TASK TO COMPLETE ▸
Your task is to copy the lines of the data below from the line holding "have hcol' : PySem.List.pyGetD cols (i - 1) [] = ([]" through the line holding "using hinv _ hj", inclusive, exactly and with nothing added.

Data entries
-- pv_equiv track=rewrite | github.com/JaesungYoun/coding | Jaesung/Programmers/후보키.py | solution
-- ===== SOURCE A (Python) =====
-- from itertools import combinations
--
-- def solution(relation):
--     answer = 0
--     row = len(relation)
--     col = len(relation[0])
--
--
--     candi = set()
--
--
--     for i in range(1,col+1):
--         combi = list(combinations(range(col),i))
--
--         for j in combi:
--             keys = set()
--
--             for r in relation:
--                 temp = []
--                 for k in j:
--                     temp.append(r[k])
--                 keys.add(tuple(temp))
--
--             if len(keys) == row: # 유일성 만족하면
--                 for ca in candi: # 최소성 만족하면
--                     if not (set(ca) - set(j)):
--                         break
--                 else:
--
--                     candi.add(j)
--
--     return len(candi)
-- ===== SOURCE B (Python) =====
-- def solution(relation):
--     row = len(relation)
--     col = len(relation[0])
--     subsets = [[]]
--     for c in range(col):
--         subsets = subsets + [s + [c] for s in subsets]
--     superkeys = [s for s in subsets
--                  if s and len({tuple(r[k] for k in s) for r in relation}) == row]
--     return sum(1 for m in superkeys
--                if not any(set(s) < set(m) for s in superkeys))
-- ===== Notes on version B (the rewrite author's own statement) =====
-- stated objective: alternative
-- what changed: A enumerates column subsets by increasing size via itertools.combinations and prunes non-minimal keys on the fly against the growing candidate set; B first builds the full powerset by iterated extension, collects ALL unique-projection subsets (superkeys) in one filtering pass, and then counts those with no proper subset among the superkeys.
-- outside the precondition, e.g. on solution([]): A raises IndexError, B raises IndexError; on solution([['a', 'b'], ['c']]): A raises IndexError, B raises IndexError
import Mathlib
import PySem

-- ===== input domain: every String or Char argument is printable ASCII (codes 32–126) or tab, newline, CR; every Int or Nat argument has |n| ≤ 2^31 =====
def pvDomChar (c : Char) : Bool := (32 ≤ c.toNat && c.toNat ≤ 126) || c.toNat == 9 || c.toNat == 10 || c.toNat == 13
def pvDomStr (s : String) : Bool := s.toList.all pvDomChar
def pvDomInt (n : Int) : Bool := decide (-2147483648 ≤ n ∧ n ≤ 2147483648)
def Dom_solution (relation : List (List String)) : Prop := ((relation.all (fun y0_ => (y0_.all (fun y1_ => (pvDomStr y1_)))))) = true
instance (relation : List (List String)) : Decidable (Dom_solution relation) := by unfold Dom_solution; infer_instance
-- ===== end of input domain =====

-- B restructures A's search: A enumerates subsets by size and prunes non-minimal keys
-- against the growing candidate set; B builds the whole powerset, filters the superkeys
-- in one pass, and counts those with no proper subset among the superkeys (objective: alternative).

-- ===== PORT A =====
-- itertools.combinations(l, i) in itertools' lexicographic order
def pyCombinations {α : Type} : List α → Nat → List (List α)
  | _, 0 => [[]]
  | [], _ + 1 => []
  | x :: xs, i + 1 => (pyCombinations xs i).map (x :: ·) ++ pyCombinations xs (i + 1)

-- r[k]; the .getD [] / .getD "" fallbacks are only reached where Python raises IndexError,
-- which Pre_solution excludes
def solution (relation : List (List String)) : Int :=
  let row := relation.length
  let col := ((PySem.List.pyGet? relation 0).getD []).length
  let candi : PySem.Set (List Nat) :=
    (PySem.List.pyRange 1 ((col : Int) + 1) 1).foldl (fun candi i =>
      let combi := pyCombinations (List.range col) i.toNat
      combi.foldl (fun candi j =>
        let keys : PySem.Set (List String) :=
          relation.foldl (fun keys r =>
            PySem.Set.add keys
              (j.foldl (fun (temp : List String) (k : Nat) => temp ++ [(PySem.List.pyGet? r (k : Int)).getD ""]) [])) PySem.Set.empty
        if keys.length = row then
          -- for ca in candi: if not (set(ca) - set(j)): break / else: candi.add(j)
          if candi.any (fun ca => (PySem.Set.diff (PySem.Set.ofList ca) (PySem.Set.ofList j)).isEmpty) then
            candi
          else
            PySem.Set.add candi j
        else candi) candi) PySem.Set.empty
  (candi.length : Int)

-- ===== PORT B =====
def solution_alt (relation : List (List String)) : Int :=
  let row := relation.length
  let col := ((PySem.List.pyGet? relation 0).getD []).length
  let subsets : List (List Nat) :=
    (List.range col).foldl (fun subsets c => subsets ++ subsets.map (· ++ [c])) [[]]
  let superkeys := subsets.filter (fun s =>
    !s.isEmpty &&
      (PySem.Set.ofList (relation.map (fun r => s.map (fun (k : Nat) => (PySem.List.pyGet? r (k : Int)).getD "")))).length = row)
  ((superkeys.countP (fun m => !superkeys.any (fun s =>
      PySem.Set.issubset (PySem.Set.ofList s) (PySem.Set.ofList m) &&
        !PySem.Set.equal (PySem.Set.ofList s) (PySem.Set.ofList m)))) : Int)

-- ===== PRECONDITION & SPEC =====
-- Pre_ excludes exactly the inputs where Python raises IndexError (both A and B do):
-- the empty relation (relation[0]) and rows shorter than the first row (r[k]).
def Pre_solution (relation : List (List String)) : Prop :=
  relation ≠ [] ∧ ∀ r ∈ relation, (relation.headD []).length ≤ r.length
instance (relation : List (List String)) : Decidable (Pre_solution relation) := by
  unfold Pre_solution; infer_instance

def pvWitness_solution : List (List String) := [["a", "1"], ["b", "1"]]

def Spec_solution (relation : List (List String)) (out : Int) : Prop := out = solution_alt relation
instance (relation : List (List String)) (out : Int) : Decidable (Spec_solution relation out) := by
  unfold Spec_solution; infer_instance

-- ===== CLAIM (what is proved, stated in full; the proofs are below) =====
def Claim_equal_solution : Prop := ∀ (relation : List (List String)), Dom_solution relation → Pre_solution relation → Spec_solution relation (solution relation)

-- ===== LEMMAS AND PROOFS =====

-- semantic layer: projection, superkey test, minimality, and the two enumerations
def pvCol (rel : List (List String)) : Nat := ((PySem.List.pyGet? rel 0).getD []).length

def pvRowProj (r : List String) (j : List Nat) : List String :=
  j.map (fun (k : Nat) => (PySem.List.pyGet? r (k : Int)).getD "")

def pvSK (rel : List (List String)) (j : List Nat) : Bool :=
  (PySem.Set.ofList (rel.map (fun r => pvRowProj r j))).length == rel.length

def pvMin (rel : List (List String)) (j : List Nat) : Bool :=
  !j.isEmpty && pvSK rel j &&
    j.sublists.all (fun t => t.isEmpty || t == j || !pvSK rel t)

def pvSubB (ca j : List Nat) : Bool :=
  (PySem.Set.diff (PySem.Set.ofList ca) (PySem.Set.ofList j)).isEmpty
theorem step_sim (n : Nat) (i : Int) (hi1 : -(n : Int) ≤ i - 1) (hi2 : i - 1 < n)
    (cols grid : List (List Int)) (bag : List Int) (cnt : Int)
    (hg : ∀ r ∈ grid, r.length = n) (hc : cols.length = n)
    (hinv : ∀ j, j < n → cols[j]?.getD [] = (colNZ grid j).reverse) :
    (solStep (cols, bag, cnt) i).2 = (altStep (grid, bag, cnt) i).2 ∧
    (∀ r ∈ (altStep (grid, bag, cnt) i).1, r.length = n) ∧
    (solStep (cols, bag, cnt) i).1.length = n ∧
    (∀ j, j < n →
      (solStep (cols, bag, cnt) i).1[j]?.getD [] =
        (colNZ (altStep (grid, bag, cnt) i).1 j).reverse) := by
  have hj0 : pyNormIdx n (i - 1) < n := pyNormIdx_lt n (i - 1) hi1 hi2
  have hcol : PySem.List.pyGetD cols (i - 1) [] = (colNZ grid (pyNormIdx n (i - 1))).reverse := by
    rw [pyGetD_norm cols (i - 1) [] (by rw [hc]; exact hi1) (by rw [hc]; exact_mod_cast hi2), hc]
    exact hinv _ hj0
  obtain ⟨hs1, hs2, hs3⟩ := scanCol_spec n (i - 1) hi1 hi2 grid hg
  rcases hcnz : colNZ grid (pyNormIdx n (i - 1)) with _ | ⟨c, cs⟩
  · -- empty column: neither side takes anything
    have hcol' : PySem.List.pyGetD cols (i - 1) [] = ([] : List Int) := by
      rw [hcol, hcnz]; rfl
    have hA : solStep (cols, bag, cnt) i =
        (if 1 < bag.length then
          if PySem.List.pyGetD bag (-2) 0 = PySem.List.pyGetD bag (-1) 0 then
            (cols, bag.dropLast.dropLast, cnt + 1)
          else (cols, bag, cnt)
        else (cols, bag, cnt)) := by
      simp only [solStep, hcol']; simp
    have hB : altStep (grid, bag, cnt) i =
        (if 1 < bag.length ∧ PySem.List.pyGetD bag (-1) 0 = PySem.List.pyGetD bag (-2) 0 then
          ((scanCol grid (i - 1)).2, bag.dropLast.dropLast, cnt + 1)
        else ((scanCol grid (i - 1)).2, bag, cnt)) := by
      simp only [altStep, hs1, hcnz]; rfl
    have hcols' : ∀ j, j < n → cols[j]?.getD [] = (colNZ (scanCol grid (i - 1)).2 j).reverse := by
      intro j hj
      rw [hs3 j hj]
      by_cases hje : j = pyNormIdx n (i - 1)
      · rw [if_pos hje, hje, hcnz]; simpa [hje, hcnz] using hinv _ hj
      · rw [if_neg hje]; exact hinv _ hj
    rw [hA, hB]
    by_cases hlen : 1 < bag.length
    · by_cases heq : PySem.List.pyGetD bag (-2) 0 = PySem.List.pyGetD bag (-1) 0
      · rw [if_pos hlen, if_pos heq, if_pos (And.intro hlen heq.symm)]
        exact ⟨rfl, hs2, hc, hcols'⟩
      · have hne2 : ¬ (1 < bag.length ∧ PySem.List.pyGetD bag (-1) 0 = PySem.List.pyGetD bag (-2) 0) :=
          fun h => heq h.2.symm
        rw [if_pos hlen, if_neg heq, if_neg hne2]
        exact ⟨rfl, hs2, hc, hcols'⟩
    · have hne2 : ¬ (1 < bag.length ∧ PySem.List.pyGetD bag (-1) 0 = PySem.List.pyGetD bag (-2) 0) :=
        fun h => hlen h.1
      rw [if_neg hlen, if_neg hne2]
      exact ⟨rfl, hs2, hc, hcols'⟩
  · -- non-empty column: both sides take c
    have hcol' : PySem.List.pyGetD cols (i - 1) [] = cs.reverse ++ [c] := by
      rw [hcol, hcnz]; simp
    have hset : PySem.List.pySetD cols (i - 1) ((cs.reverse ++ [c]).dropLast) =
        cols.set (pyNormIdx n (i - 1)) cs.reverse := by
      rw [List.dropLast_concat,
        pySetD_norm cols (i - 1) _ (by rw [hc]; exact hi1) (by rw [hc]; exact_mod_cast hi2), hc]
    have hne : (cs.reverse ++ [c] : List Int) ≠ [] := by simp
    have hA : solStep (cols, bag, cnt) i =
        (if 1 < (bag ++ [c]).length then
          if PySem.List.pyGetD (bag ++ [c]) (-2) 0 = PySem.List.pyGetD (bag ++ [c]) (-1) 0 then
            (cols.set (pyNormIdx n (i - 1)) cs.reverse, (bag ++ [c]).dropLast.dropLast, cnt + 1)
          else (cols.set (pyNormIdx n (i - 1)) cs.reverse, bag ++ [c], cnt)
        else (cols.set (pyNormIdx n (i - 1)) cs.reverse, bag ++ [c], cnt)) := by
      simp only [solStep, hcol', if_pos hne, hset, List.getLastD_concat]
    have hB : altStep (grid, bag, cnt) i =
        (if 1 < (bag ++ [c]).length ∧
            PySem.List.pyGetD (bag ++ [c]) (-1) 0 = PySem.List.pyGetD (bag ++ [c]) (-2) 0 then
          ((scanCol grid (i - 1)).2, (bag ++ [c]).dropLast.dropLast, cnt + 1)
        else ((scanCol grid (i - 1)).2, bag ++ [c], cnt)) := by
      simp only [altStep, hs1, hcnz]; rfl
    have hlen' : (cols.set (pyNormIdx n (i - 1)) cs.reverse).length = n := by simp [hc]
    have hcols' : ∀ j, j < n →
        (cols.set (pyNormIdx n (i - 1)) cs.reverse)[j]?.getD [] =
          (colNZ (scanCol grid (i - 1)).2 j).reverse := by
      intro j hj
      rw [hs3 j hj, getD_set_lt cols (pyNormIdx n (i - 1)) j cs.reverse [] (by omega)]
      by_cases hje : j = pyNormIdx n (i - 1)
      · rw [if_pos hje, if_pos hje, hje, hcnz]; rfl
      · rw [if_neg hje, if_neg hje]; exact hinv _ hj
    rw [hA, hB]
    by_cases hlen : 1 < (bag ++ [c]).length
    · by_cases heq : PySem.List.pyGetD (bag ++ [c]) (-2) 0 = PySem.List.pyGetD (bag ++ [c]) (-1) 0
      · rw [if_pos hlen, if_pos heq, if_pos (And.intro hlen heq.symm)]
        exact ⟨rfl, hs2, hlen', hcols'⟩
      · have hne2 : ¬ (1 < (bag ++ [c]).length ∧
            PySem.List.pyGetD (bag ++ [c]) (-1) 0 = PySem.List.pyGetD (bag ++ [c]) (-2) 0) :=
          fun h => heq h.2.symm
        rw [if_pos hlen, if_neg heq, if_neg hne2]
        exact ⟨rfl, hs2, hlen', hcols'⟩
    · have hne2 : ¬ (1 < (bag ++ [c]).length ∧
          PySem.List.pyGetD (bag ++ [c]) (-1) 0 = PySem.List.pyGetD (bag ++ [c]) (-2) 0) :=
        fun h => hlen h.1
      rw [if_neg hlen, if_neg hne2]
      exact ⟨rfl, hs2, hlen', hcols'⟩
theorem nbL_eraseIdx_eq {L : List Int} (hnd : L.Nodup) {km k : Nat} (hkm : km < L.length)
    (hk : k < L.length) (h1 : k ≠ km) (h2 : k ≠ km + 1) :
    nbL (L.eraseIdx km) (L[k]) = nbL L (L[k]) := by
  have hnd' : (L.eraseIdx km).Nodup := hnd.sublist (List.eraseIdx_sublist L km)
  have hlen : (L.eraseIdx km).length = L.length - 1 := by
    rw [List.length_eraseIdx]; simp [hkm]
  set j := if k < km then k else k - 1 with hj
  have hjd : (j < km ∧ j = k) ∨ (km ≤ j ∧ j + 1 = k) := by
    rw [hj]; split_ifs with hc
    · exact Or.inl ⟨hc, rfl⟩
    · exact Or.inr ⟨by omega, by omega⟩
  have hjlt : j < (L.eraseIdx km).length := by rw [hlen]; omega
  have hLj : (L.eraseIdx km)[j] = L[k] :=
    eraseIdx_getElem_eq hkm hk h1 (by omega) hjlt
  rw [← hLj, nbL_pos hnd' hjlt, hLj, nbL_pos hnd hk]
  by_cases hk0 : k = 0
  · have hj0 : j = 0 := by omega
    rw [if_pos hj0, if_pos hk0]
  · have hj0 : ¬ j = 0 := by omega
    rw [if_neg hj0, if_neg hk0]
    rw [List.getElem?_eraseIdx]
    by_cases hc : j - 1 < km
    · rw [if_pos hc]
      have : j - 1 = k - 1 := by omega
      rw [this]
    · rw [if_neg hc]
      have : j - 1 + 1 = k - 1 := by omega
      rw [this]

theorem nbR_eraseIdx_eq {L : List Int} (hnd : L.Nodup) {km k : Nat} (hkm : km < L.length)
    (hk : k < L.length) (h1 : k ≠ km) (h2 : k + 1 ≠ km) :
    nbR (L.eraseIdx km) (L[k]) = nbR L (L[k]) := by
  have hnd' : (L.eraseIdx km).Nodup := hnd.sublist (List.eraseIdx_sublist L km)
  have hlen : (L.eraseIdx km).length = L.length - 1 := by
    rw [List.length_eraseIdx]; simp [hkm]
  set j := if k < km then k else k - 1 with hj
  have hjd : (j < km ∧ j = k) ∨ (km ≤ j ∧ j + 1 = k) := by
    rw [hj]; split_ifs with hc
    · exact Or.inl ⟨hc, rfl⟩
    · exact Or.inr ⟨by omega, by omega⟩
  have hjlt : j < (L.eraseIdx km).length := by rw [hlen]; omega
  have hLj : (L.eraseIdx km)[j] = L[k] :=
    eraseIdx_getElem_eq hkm hk h1 (by omega) hjlt
  rw [← hLj, nbR_pos hnd' hjlt, hLj]
  rw [nbR_pos hnd hk, List.getElem?_eraseIdx]
  by_cases hc : j + 1 < km
  · rw [if_pos hc]
    have : j + 1 = k + 1 := by omega
    rw [this]
  · rw [if_neg hc]
    have : j + 1 + 1 = k + 1 := by omega
    rw [this]
-- invariant (B side): the collapsed token list is B's parts plus a pending trailing "Ling"
lemma parts_inv (cs : List Char)
    (hPre : ∀ i, (h : i < cs.length) → (cs[i].isDigit = true ∧ (4 ≤ i → cs[i] = '0'))) :
    ∀ n, n ≤ cs.length →
      (outN cs n = (partsPrev cs n).1 ++
          (if (partsPrev cs n).2 + 1 < (n : Int) then ["Ling".toList] else []) ∧
        (partsPrev cs n).2 < (n : Int) ∧ -1 ≤ (partsPrev cs n).2 ∧
        (partsPrev cs n).1.getLast? ≠ some "Ling".toList) := by
  intro n
  induction n with
  | zero =>
      intro _
      refine ⟨?_, by norm_num [partsPrev], by norm_num [partsPrev], by simp [partsPrev]⟩
      simp [outN, partsPrev]
  | succ n ih =>
      intro hle
      have hn : n < cs.length := by omega
      obtain ⟨hout, hlt, hge, hlast⟩ := ih (by omega)
      obtain ⟨hgood, hiff⟩ := tok_good cs hPre n hn
      have houtN : outN cs (n + 1) = stepB (outN cs n) (tokOf cs n) := by
        simp [outN, List.range_succ]
      rw [houtN, partsPrev_succ]
      by_cases h0 : cs.getD n ' ' = '0'
      · rw [if_pos h0]
        have htok : tokOf cs n = "Ling".toList := hiff.mpr h0
        by_cases hpend : (partsPrev cs n).2 + 1 < (n : Int)
        · -- pending "Ling" already present: A's collapse skips, B unchanged
          have heq : outN cs n = (partsPrev cs n).1 ++ ["Ling".toList] := by
            rw [hout, if_pos hpend]
          have hB : stepB (outN cs n) (tokOf cs n) = outN cs n := by
            unfold stepB
            rw [if_pos ⟨htok, (last_cond _).mpr (by rw [heq]; exact List.getLast?_concat)⟩]
          rw [hB, heq, if_pos (by push_cast at hpend ⊢; omega)]
          exact ⟨rfl, by push_cast; omega, hge, hlast⟩
        · -- first zero of a run: A appends a "Ling", which becomes B's pending one
          have heq : outN cs n = (partsPrev cs n).1 := by
            rw [hout, if_neg hpend, List.append_nil]
          have hB : stepB (outN cs n) (tokOf cs n) = outN cs n ++ [tokOf cs n] := by
            unfold stepB
            rw [if_neg]
            intro ⟨_, h2⟩
            rw [heq] at h2
            exact hlast ((last_cond _).mp h2)
          rw [hB, heq, htok, if_pos (by push_cast; omega)]
          exact ⟨rfl, by push_cast; omega, hge, hlast⟩
      · rw [if_neg h0]
        have htokne : tokOf cs n ≠ "Ling".toList := fun h => h0 (hiff.mp h)
        have htok : tokOf cs n =
            PySem.Dict.getD pvM (cs.getD n ' ') [] ++ pvUnit.getD n [] := by
          unfold tokOf; rw [if_neg h0]
        have hB : stepB (outN cs n) (tokOf cs n) = outN cs n ++ [tokOf cs n] := by
          unfold stepB
          rw [if_neg]
          intro ⟨h1, _⟩
          exact htokne h1
        rw [hB, hout]
        unfold stepP
        simp only [← htok]
        refine ⟨?_, by push_cast; omega, by omega, ?_⟩
        · rw [if_neg (show ¬((n : Int) + 1 < ((n + 1 : Nat) : Int)) by push_cast; omega),
            List.append_nil]
          split_ifs <;> simp
        · rw [List.getLast?_concat]
          intro h
          exact htokne (Option.some_inj.mp h)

RESPONSE TO THIS TASK ▸
    have hcol' : PySem.List.pyGetD cols (i - 1) [] = ([] : List Int) := by
      rw [hcol, hcnz]; rfl
    have hA : solStep (cols, bag, cnt) i =
        (if 1 < bag.length then
          if PySem.List.pyGetD bag (-2) 0 = PySem.List.pyGetD bag (-1) 0 then
            (cols, bag.dropLast.dropLast, cnt + 1)
          else (cols, bag, cnt)
        else (cols, bag, cnt)) := by
      simp only [solStep, hcol']; simp
    have hB : altStep (grid, bag, cnt) i =
        (if 1 < bag.length ∧ PySem.List.pyGetD bag (-1) 0 = PySem.List.pyGetD bag (-2) 0 then
          ((scanCol grid (i - 1)).2, bag.dropLast.dropLast, cnt + 1)
        else ((scanCol grid (i - 1)).2, bag, cnt)) := by
      simp only [altStep, hs1, hcnz]; rfl
    have hcols' : ∀ j, j < n → cols[j]?.getD [] = (colNZ (scanCol grid (i - 1)).2 j).reverse := by
      intro j hj
      rw [hs3 j hj]
      by_cases hje : j = pyNormIdx n (i - 1)
      · rw [if_pos hje, hje, hcnz]; simpa [hje, hcnz] using hinv _ hj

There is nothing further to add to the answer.